> DIRECTIONS FOR THIS TASK
Produce the tally of lines in the material below that hold "ring", without anything else.

> INPUT FOR THIS TASK
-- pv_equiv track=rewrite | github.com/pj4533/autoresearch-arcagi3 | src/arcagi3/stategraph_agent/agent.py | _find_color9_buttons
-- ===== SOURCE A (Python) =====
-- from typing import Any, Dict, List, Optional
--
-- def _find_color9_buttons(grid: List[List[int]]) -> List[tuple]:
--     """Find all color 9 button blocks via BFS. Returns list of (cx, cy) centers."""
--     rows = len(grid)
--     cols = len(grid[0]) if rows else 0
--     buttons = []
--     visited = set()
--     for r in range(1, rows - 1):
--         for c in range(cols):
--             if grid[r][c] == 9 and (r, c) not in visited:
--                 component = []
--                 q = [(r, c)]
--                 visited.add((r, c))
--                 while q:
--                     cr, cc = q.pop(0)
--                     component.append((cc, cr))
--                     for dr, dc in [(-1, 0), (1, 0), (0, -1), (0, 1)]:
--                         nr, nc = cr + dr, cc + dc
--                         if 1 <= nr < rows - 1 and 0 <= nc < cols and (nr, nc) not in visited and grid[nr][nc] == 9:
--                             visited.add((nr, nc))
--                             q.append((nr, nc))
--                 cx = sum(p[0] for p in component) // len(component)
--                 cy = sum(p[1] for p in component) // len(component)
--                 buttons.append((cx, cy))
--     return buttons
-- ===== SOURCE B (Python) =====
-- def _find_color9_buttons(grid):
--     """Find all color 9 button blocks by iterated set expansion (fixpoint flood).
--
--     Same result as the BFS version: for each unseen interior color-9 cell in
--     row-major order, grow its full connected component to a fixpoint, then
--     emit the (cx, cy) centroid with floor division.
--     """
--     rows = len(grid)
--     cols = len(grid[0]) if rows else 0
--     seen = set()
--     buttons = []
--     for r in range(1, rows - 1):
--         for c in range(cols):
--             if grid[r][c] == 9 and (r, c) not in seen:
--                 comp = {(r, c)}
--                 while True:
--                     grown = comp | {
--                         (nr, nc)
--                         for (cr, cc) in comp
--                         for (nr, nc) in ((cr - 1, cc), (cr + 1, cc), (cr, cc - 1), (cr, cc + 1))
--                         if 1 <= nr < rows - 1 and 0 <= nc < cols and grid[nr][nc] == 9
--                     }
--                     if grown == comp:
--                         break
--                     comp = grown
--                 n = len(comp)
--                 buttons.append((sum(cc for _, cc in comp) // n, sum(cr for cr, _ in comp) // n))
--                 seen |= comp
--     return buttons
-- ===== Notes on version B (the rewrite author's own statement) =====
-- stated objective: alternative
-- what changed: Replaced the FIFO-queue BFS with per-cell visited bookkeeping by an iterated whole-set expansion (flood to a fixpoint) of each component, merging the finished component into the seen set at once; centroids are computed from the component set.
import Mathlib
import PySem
...
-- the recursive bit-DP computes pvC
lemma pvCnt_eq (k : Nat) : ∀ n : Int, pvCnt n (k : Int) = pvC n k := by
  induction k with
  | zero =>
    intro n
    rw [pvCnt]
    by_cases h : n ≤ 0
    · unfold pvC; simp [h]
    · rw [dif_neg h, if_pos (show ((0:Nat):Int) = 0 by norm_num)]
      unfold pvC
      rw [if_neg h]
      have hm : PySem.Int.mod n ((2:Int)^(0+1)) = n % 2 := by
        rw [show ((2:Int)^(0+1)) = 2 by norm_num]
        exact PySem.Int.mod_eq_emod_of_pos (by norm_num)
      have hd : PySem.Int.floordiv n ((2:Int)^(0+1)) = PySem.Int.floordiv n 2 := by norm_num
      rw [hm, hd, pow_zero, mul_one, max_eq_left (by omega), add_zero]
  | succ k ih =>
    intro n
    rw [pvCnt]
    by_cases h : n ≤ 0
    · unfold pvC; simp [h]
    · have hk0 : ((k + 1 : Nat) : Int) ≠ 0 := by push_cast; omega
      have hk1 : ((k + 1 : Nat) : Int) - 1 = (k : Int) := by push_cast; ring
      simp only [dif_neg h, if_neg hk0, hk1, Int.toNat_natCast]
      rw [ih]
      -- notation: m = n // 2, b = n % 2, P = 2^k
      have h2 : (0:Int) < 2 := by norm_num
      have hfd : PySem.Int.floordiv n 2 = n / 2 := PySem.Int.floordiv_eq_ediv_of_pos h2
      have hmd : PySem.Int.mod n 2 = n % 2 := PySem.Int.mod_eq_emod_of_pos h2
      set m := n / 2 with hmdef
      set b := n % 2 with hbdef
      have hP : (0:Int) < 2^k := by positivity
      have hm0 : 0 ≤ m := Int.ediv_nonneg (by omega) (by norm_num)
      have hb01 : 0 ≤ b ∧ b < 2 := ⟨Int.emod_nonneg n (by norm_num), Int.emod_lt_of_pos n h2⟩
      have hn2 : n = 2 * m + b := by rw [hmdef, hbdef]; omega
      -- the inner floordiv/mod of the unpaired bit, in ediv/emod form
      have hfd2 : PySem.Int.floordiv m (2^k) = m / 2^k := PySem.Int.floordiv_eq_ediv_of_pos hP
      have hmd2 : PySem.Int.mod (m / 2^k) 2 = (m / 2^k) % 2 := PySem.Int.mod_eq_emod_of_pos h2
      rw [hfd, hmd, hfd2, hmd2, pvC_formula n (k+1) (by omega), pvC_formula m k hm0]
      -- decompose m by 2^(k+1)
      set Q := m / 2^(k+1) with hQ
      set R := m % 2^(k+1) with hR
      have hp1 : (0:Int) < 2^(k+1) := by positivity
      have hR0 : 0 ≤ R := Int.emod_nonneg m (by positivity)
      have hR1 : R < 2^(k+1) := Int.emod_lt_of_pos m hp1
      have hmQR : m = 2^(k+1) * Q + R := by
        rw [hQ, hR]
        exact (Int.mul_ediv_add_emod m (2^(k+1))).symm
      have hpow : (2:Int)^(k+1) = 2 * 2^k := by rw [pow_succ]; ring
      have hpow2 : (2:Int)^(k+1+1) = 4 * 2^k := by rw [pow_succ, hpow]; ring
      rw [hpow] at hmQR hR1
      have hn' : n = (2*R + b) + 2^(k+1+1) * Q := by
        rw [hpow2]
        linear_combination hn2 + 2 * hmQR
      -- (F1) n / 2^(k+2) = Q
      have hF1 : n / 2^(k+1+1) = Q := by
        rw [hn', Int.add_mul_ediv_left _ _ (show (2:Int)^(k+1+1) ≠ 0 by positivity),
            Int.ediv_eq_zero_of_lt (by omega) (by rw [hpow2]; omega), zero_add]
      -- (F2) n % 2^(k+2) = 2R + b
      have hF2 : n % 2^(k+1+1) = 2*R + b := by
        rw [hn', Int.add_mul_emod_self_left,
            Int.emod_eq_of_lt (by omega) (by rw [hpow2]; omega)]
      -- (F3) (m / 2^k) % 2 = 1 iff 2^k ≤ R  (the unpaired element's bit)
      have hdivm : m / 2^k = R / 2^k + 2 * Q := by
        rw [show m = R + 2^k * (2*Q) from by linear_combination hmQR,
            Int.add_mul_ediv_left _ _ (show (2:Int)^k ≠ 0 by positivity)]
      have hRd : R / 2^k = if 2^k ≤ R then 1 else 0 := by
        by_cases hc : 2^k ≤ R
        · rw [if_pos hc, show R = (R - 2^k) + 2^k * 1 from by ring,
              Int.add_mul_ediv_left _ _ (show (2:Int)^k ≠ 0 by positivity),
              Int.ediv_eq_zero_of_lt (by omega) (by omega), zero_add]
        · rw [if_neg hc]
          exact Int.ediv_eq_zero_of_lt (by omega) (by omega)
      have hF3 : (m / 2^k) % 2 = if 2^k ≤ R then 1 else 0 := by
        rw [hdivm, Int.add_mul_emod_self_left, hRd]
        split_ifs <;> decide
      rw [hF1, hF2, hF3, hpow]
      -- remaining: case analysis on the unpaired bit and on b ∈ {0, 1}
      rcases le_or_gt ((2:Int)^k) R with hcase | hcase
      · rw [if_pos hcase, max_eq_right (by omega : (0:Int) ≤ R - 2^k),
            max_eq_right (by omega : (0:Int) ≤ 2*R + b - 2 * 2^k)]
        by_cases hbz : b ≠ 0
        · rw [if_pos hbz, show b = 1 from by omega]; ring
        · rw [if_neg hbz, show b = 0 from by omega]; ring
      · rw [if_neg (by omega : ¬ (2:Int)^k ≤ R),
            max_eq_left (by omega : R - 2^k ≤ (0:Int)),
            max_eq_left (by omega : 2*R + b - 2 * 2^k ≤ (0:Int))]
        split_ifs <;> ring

> WRITTEN RESPONSE
7